- _WHAT NEEDS TO BE DONE_:
Every line below between the one holding "def pvRank (p" and the one holding "-- the step", inclusive, should be copied exactly, and no other line.

Stored items:
________________

-- pv_equiv track=rewrite | github.com/superben0116-debug/MINDIGO | app/backend/app/routers/internal_orders.py | _choose_package
-- ===== SOURCE A (Python) =====
-- def _choose_package(packages):
--     if not packages:
--         return {}
--     fedex = [p for p in packages if "fedex" in (p.get("carrier") or "").lower() and p.get("tracking")]
--     if fedex:
--         return fedex[-1]
--     with_tracking = [p for p in packages if p.get("tracking")]
--     if with_tracking:
--         return with_tracking[-1]
--     return packages[-1]
-- ===== SOURCE B (Python) =====
-- def _choose_package(packages):
--     if not packages:
--         return {}
--
--     def rank(p):
--         if "fedex" in (p.get("carrier") or "").lower() and p.get("tracking"):
--             return 2
--         if p.get("tracking"):
--             return 1
--         return 0
--
--     # pick the package with the highest (rank, position) lexicographic key:
--     # the last package attaining the best rank
--     return max(enumerate(packages), key=lambda ip: (rank(ip[1]), ip[0]))[1]
-- ===== Notes on version B (the rewrite author's own statement) =====
-- stated objective: alternative
-- what changed: Replaced A's staged filter-then-take-last passes and fallback chain by a single argmax: each package gets a rank (2 fedex+tracking, 1 tracking, 0 otherwise) and B returns max(enumerate(packages), key=(rank, index)), i.e. one lexicographic maximum selection instead of three scans with early returns.
import Mathlib
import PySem

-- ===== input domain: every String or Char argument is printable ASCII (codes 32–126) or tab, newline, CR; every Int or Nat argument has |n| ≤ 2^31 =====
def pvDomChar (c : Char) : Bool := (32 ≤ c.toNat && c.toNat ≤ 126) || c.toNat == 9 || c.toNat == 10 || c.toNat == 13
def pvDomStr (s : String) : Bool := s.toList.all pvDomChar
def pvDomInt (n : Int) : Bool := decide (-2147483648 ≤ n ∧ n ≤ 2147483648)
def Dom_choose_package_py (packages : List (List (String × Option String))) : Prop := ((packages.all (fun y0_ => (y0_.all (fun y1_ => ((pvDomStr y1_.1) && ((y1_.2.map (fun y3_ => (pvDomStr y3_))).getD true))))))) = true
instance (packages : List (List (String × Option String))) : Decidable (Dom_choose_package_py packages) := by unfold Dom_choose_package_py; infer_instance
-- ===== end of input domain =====

-- B replaces A's staged filter passes by a single argmax over (rank, index); same O(n) cost, no speed claim.

-- shared truthiness tests that both Pythons write textually
-- p.get("tracking") is truthy: key present, value not None and not ""
def pvHasTracking (p : List (String × Option String)) : Bool :=
  match PySem.Dict.get? (PySem.Dict.mk p) "tracking" with
  | some (some s) => s ≠ ""
  | _ => false

-- "fedex" in (p.get("carrier") or "").lower() and p.get("tracking")
def pvIsFedex (p : List (String × Option String)) : Bool :=
  PySem.Str.isIn "fedex" (PySem.Str.lower (((PySem.Dict.get? (PySem.Dict.mk p) "carrier").getD none).getD "")) && pvHasTracking p

-- ===== PORT A =====
def choose_package_py (packages : List (List (String × Option String))) : List (String × Option String) :=
  if packages.isEmpty then []
  else
    let fedex := packages.filter pvIsFedex
    match fedex.getLast? with            -- 'if fedex: return fedex[-1]'
    | some p => p
    | none =>
      let with_tracking := packages.filter pvHasTracking
      match with_tracking.getLast? with  -- 'if with_tracking: return with_tracking[-1]'
      | some p => p
      | none => PySem.List.pyGetD packages (-1) []   -- packages[-1]

-- ===== PORT B =====
-- B's rank helper
def pvRank (p : List (String × Option String)) : Int :=
  if pvIsFedex p then 2 else if pvHasTracking p then 1 else 0

def choose_package_py_alt (packages : List (List (String × Option String))) : List (String × Option String) :=
  if packages.isEmpty then []
  else
    -- max(enumerate(packages), key=lambda ip: (rank(ip[1]), ip[0]))[1]
    match PySem.List.max2? (PySem.List.enumerate packages) (fun ip => pvRank ip.2) (fun ip => ip.1) with
    | some ip => ip.2
    | none => []   -- unreachable: packages nonempty

-- ===== PRECONDITION & SPEC =====
def Spec_choose_package_py (packages : List (List (String × Option String))) (out : List (String × Option String)) : Prop := out = choose_package_py_alt packages
instance (packages : List (List (String × Option String))) (out : List (String × Option String)) : Decidable (Spec_choose_package_py packages out) := by unfold Spec_choose_package_py; infer_instance

-- ===== CLAIM (what is proved, stated in full; the proofs are below) =====
def Claim_equal_choose_package_py : Prop := ∀ (packages : List (List (String × Option String))), Dom_choose_package_py packages → Spec_choose_package_py packages (choose_package_py packages)

-- ===== LEMMAS AND PROOFS =====

-- the plain (index-free) last-argmax step function that B's lex-max fold reduces to
def pvStep (acc : Option (List (String × Option String))) (x : List (String × Option String)) :
    Option (List (String × Option String)) :=
  match acc with
  | none => some x
  | some m => if pvRank x < pvRank m then some m else some x

-- Layer 1: B's max2? fold over enumerate, with strictly increasing indices, is the index-free fold
-- the step function of PySem.List.max2? instantiated with B's two keys
def pvG (acc : Option (Int × List (String × Option String))) (x : Int × List (String × Option String)) :
    Option (Int × List (String × Option String)) :=
  match acc with
  | none => some x
  | some m =>
    if (decide (pvRank m.2 < pvRank x.2) || (!decide (pvRank x.2 < pvRank m.2) && decide (m.1 < x.1))) = true
    then some x else some m

theorem pv_max2_enum (xs : List (List (String × Option String))) :
    ∀ (s : Int) (acc : Option (Int × List (String × Option String))),
      (∀ i m, acc = some (i, m) → i < s) →
      ((PySem.List.enumerate xs s).foldl pvG acc).map Prod.snd
        = xs.foldl pvStep (acc.map Prod.snd) := by
  induction xs with
  | nil => intro s acc _; simp [PySem.List.enumerate_nil]
  | cons x xs ih =>
    intro s acc hinv
    rw [PySem.List.enumerate_cons]
    simp only [List.foldl_cons]
    cases acc with
    | none =>
      have hg : pvG none (s, x) = some (s, x) := rfl
      rw [hg, ih (s + 1) (some (s, x)) (by intro i m h; cases h; omega)]
      simp [pvStep]
    | some im =>
      obtain ⟨i, m⟩ := im
      have hi : i < s := hinv i m rfl
      by_cases hlt : pvRank x < pvRank m
      · have hg : pvG (some (i, m)) (s, x) = some (i, m) := by
          simp [pvG, hlt, show ¬ pvRank m < pvRank x by omega]
        rw [hg, ih (s + 1) (some (i, m)) (by intro j n h; cases h; omega)]
        simp [pvStep, hlt]
      · have hg : pvG (some (i, m)) (s, x) = some (s, x) := by
          simp [pvG, hlt, hi]
        rw [hg, ih (s + 1) (some (s, x)) (by intro j n h; cases h; omega)]
        simp [pvStep, hlt]

-- A's selection written as an Option-valued staged choice
def pvStaged (xs : List (List (String × Option String))) : Option (List (String × Option String)) :=
  match (xs.filter pvIsFedex).getLast? with
  | some p => some p
  | none =>
    match (xs.filter pvHasTracking).getLast? with
    | some p => some p
    | none => xs.getLast?

-- if the last-of-filter is empty, no member satisfies the predicate
theorem pv_filter_last_none {f : List (String × Option String) → Bool}
    {xs : List (List (String × Option String))} {y : List (String × Option String)}
    (hf : (xs.filter f).getLast? = none) (hy : y ∈ xs) : f y = false := by
  have hnil := List.getLast?_eq_none_iff.mp hf
  by_cases h : f y
  · exact absurd (List.mem_filter.mpr ⟨hy, h⟩) (by simp [hnil])
  · simpa using h

-- getLast? of a filter after appending one element
theorem pv_last_filter_append (f : List (String × Option String) → Bool)
    (xs : List (List (String × Option String))) (x : List (String × Option String)) :
    ((xs ++ [x]).filter f).getLast? = if f x then some x else (xs.filter f).getLast? := by
  rw [List.filter_append]
  by_cases h : f x <;> simp [h, List.getLast?_append]

-- Layer 2 step: appending one element to the staged choice is exactly pvStep
theorem pv_staged_append (xs : List (List (String × Option String)))
    (x : List (String × Option String)) :
    pvStaged (xs ++ [x]) = pvStep (pvStaged xs) x := by
  cases hs : pvStaged xs with
  | none =>
    -- staged of xs is none only when xs = []
    have : xs = [] := by
      unfold pvStaged at hs
      cases hf : (xs.filter pvIsFedex).getLast? with
      | some p => rw [hf] at hs; cases hs
      | none =>
        rw [hf] at hs
        cases ht : (xs.filter pvHasTracking).getLast? with
        | some p => rw [ht] at hs; cases hs
        | none =>
          rw [ht] at hs
          exact List.getLast?_eq_none_iff.mp hs
    subst this
    simp only [List.nil_append, pvStaged, pvStep, List.filter]
    by_cases h1 : pvIsFedex x <;> by_cases h2 : pvHasTracking x <;> simp [h1, h2]
  | some m =>
    unfold pvStaged at hs
    unfold pvStaged
    rw [pv_last_filter_append, pv_last_filter_append, List.getLast?_append]
    simp only [List.getLast?_singleton]
    cases hf : (xs.filter pvIsFedex).getLast? with
    | some p =>
      -- case A: xs has a fedex package; m is its last one, rank 2
      rw [hf] at hs; cases hs
      have hfm : pvIsFedex m := (List.mem_filter.mp (List.mem_of_getLast? hf)).2
      have hrm : pvRank m = 2 := by simp [pvRank, hfm]
      by_cases hfx : pvIsFedex x
      · have hrx : pvRank x = 2 := by simp [pvRank, hfx]
        simp [hfx, pvStep, hrx, hrm]
      · have hrx : pvRank x ≤ 1 := by unfold pvRank; simp [hfx]; split_ifs <;> omega
        simp [hfx, pvStep, hrm]
        omega
    | none =>
      rw [hf] at hs
      cases ht : (xs.filter pvHasTracking).getLast? with
      | some p =>
        -- case B: no fedex in xs, but tracking; m is the last tracking one, rank 1
        rw [ht] at hs; cases hs
        have hmem : m ∈ xs := (List.mem_filter.mp (List.mem_of_getLast? ht)).1
        have hfm : pvIsFedex m = false := pv_filter_last_none hf hmem
        have htm : pvHasTracking m := (List.mem_filter.mp (List.mem_of_getLast? ht)).2
        have hrm : pvRank m = 1 := by simp [pvRank, hfm, htm]
        by_cases hfx : pvIsFedex x
        · have hrx : pvRank x = 2 := by simp [pvRank, hfx]
          simp [hfx, pvStep, hrx, hrm]
        · by_cases htx : pvHasTracking x
          · have hrx : pvRank x = 1 := by simp [pvRank, hfx, htx]
            simp [hfx, htx, pvStep, hrx, hrm]
          · have hrx : pvRank x = 0 := by simp [pvRank, hfx, htx]
            simp [hfx, htx, pvStep, hrx, hrm]
      | none =>
        -- case C: neither fedex nor tracking in xs; m is the plain last element, rank 0
        rw [ht] at hs
        have hmem : m ∈ xs := List.mem_of_getLast? hs
        have hfm : pvIsFedex m = false := pv_filter_last_none hf hmem
        have htm : pvHasTracking m = false := pv_filter_last_none ht hmem
        have hrm : pvRank m = 0 := by simp [pvRank, hfm, htm]
        by_cases hfx : pvIsFedex x
        · have hrx : pvRank x = 2 := by simp [pvRank, hfx]
          simp [hfx, pvStep, hrx, hrm]
        · by_cases htx : pvHasTracking x
          · have hrx : pvRank x = 1 := by simp [pvRank, hfx, htx]
            simp [hfx, htx, pvStep, hrx, hrm]
          · have hrx : pvRank x = 0 := by simp [pvRank, hfx, htx]
            simp [hfx, htx, hs, pvStep, hrx, hrm]

-- Layer 2: the index-free fold computes A's staged choice
theorem pv_fold_staged (xs : List (List (String × Option String))) :
    xs.foldl pvStep none = pvStaged xs := by
  induction xs using List.reverseRecOn with
  | nil => simp [pvStaged]
  | append_singleton ys x ih =>
    rw [List.foldl_append, List.foldl_cons, List.foldl_nil, ih, ← pv_staged_append]

-- ===== VERDICT (by name: the statement is the Claim_ definition above) =====
theorem choose_package_py_spec : Claim_equal_choose_package_py := by
  intro packages _
  unfold Spec_choose_package_py choose_package_py choose_package_py_alt
  by_cases h : packages.isEmpty
  · simp [h]
  · simp only [h, if_neg, Bool.false_eq_true, not_false_iff]
    have hnil : packages ≠ [] := by simpa [List.isEmpty_iff] using h
    have hB := pv_max2_enum packages 0 none (by intro i m hc; cases hc)
    simp only [Option.map_none] at hB
    rw [pv_fold_staged] at hB
    have hmax : PySem.List.max2? (PySem.List.enumerate packages)
        (fun ip => pvRank ip.2) (fun ip => ip.1)
        = (PySem.List.enumerate packages 0).foldl pvG none := by
      unfold PySem.List.max2?
      exact List.foldl_ext _ _ _ (fun a x _ => by cases a <;> rfl)
    rw [hmax]
    -- rewrite B's side using the two layers
    cases hst : pvStaged packages with
    | none =>
      exfalso
      unfold pvStaged at hst
      cases hf : (packages.filter pvIsFedex).getLast? with
      | some p => rw [hf] at hst; cases hst
      | none =>
        rw [hf] at hst
        cases ht : (packages.filter pvHasTracking).getLast? with
        | some p => rw [ht] at hst; cases hst
        | none => rw [ht] at hst; exact hnil (List.getLast?_eq_none_iff.mp hst)
    | some m =>
      rw [hst] at hB
      obtain ⟨ip, hip, hip2⟩ : ∃ ip, ((PySem.List.enumerate packages 0).foldl pvG none) = some ip ∧ ip.2 = m := by
        cases hfold : ((PySem.List.enumerate packages 0).foldl pvG none) with
        | none => rw [hfold] at hB; cases hB
        | some ip => rw [hfold] at hB; exact ⟨ip, rfl, Option.some.inj hB⟩
      rw [hip]
      unfold pvStaged at hst
      cases hf : (packages.filter pvIsFedex).getLast? with
      | some p => rw [hf] at hst; cases hst; simp [hip2]
      | none =>
        rw [hf] at hst
        cases ht : (packages.filter pvHasTracking).getLast? with
        | some p => rw [ht] at hst; cases hst; simp [hip2]
        | none =>
          rw [ht] at hst
          show PySem.List.pyGetD packages (-1) [] = ip.2
          rw [PySem.List.pyGetD_neg_one packages [] hnil, hip2]
          rw [List.getLast?_eq_some_getLast hnil] at hst
          exact Option.some.inj hst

________________

- _SOLUTION_:
def pvRank (p : List (String × Option String)) : Int :=
  if pvIsFedex p then 2 else if pvHasTracking p then 1 else 0

def choose_package_py_alt (packages : List (List (String × Option String))) : List (String × Option String) :=
  if packages.isEmpty then []
  else
    -- max(enumerate(packages), key=lambda ip: (rank(ip[1]), ip[0]))[1]
    match PySem.List.max2? (PySem.List.enumerate packages) (fun ip => pvRank ip.2) (fun ip => ip.1) with
    | some ip => ip.2
    | none => []   -- unreachable: packages nonempty

-- ===== PRECONDITION & SPEC =====
def Spec_choose_package_py (packages : List (List (String × Option String))) (out : List (String × Option String)) : Prop := out = choose_package_py_alt packages
instance (packages : List (List (String × Option String))) (out : List (String × Option String)) : Decidable (Spec_choose_package_py packages out) := by unfold Spec_choose_package_py; infer_instance

-- ===== CLAIM (what is proved, stated in full; the proofs are below) =====
def Claim_equal_choose_package_py : Prop := ∀ (packages : List (List (String × Option String))), Dom_choose_package_py packages → Spec_choose_package_py packages (choose_package_py packages)

-- ===== LEMMAS AND PROOFS =====

-- the plain (index-free) last-argmax step function that B's lex-max fold reduces to
def pvStep (acc : Option (List (String × Option String))) (x : List (String × Option String)) :
    Option (List (String × Option String)) :=
  match acc with
  | none => some x
  | some m => if pvRank x < pvRank m then some m else some x

-- Layer 1: B's max2? fold over enumerate, with strictly increasing indices, is the index-free fold
-- the step function of PySem.List.max2? instantiated with B's two keys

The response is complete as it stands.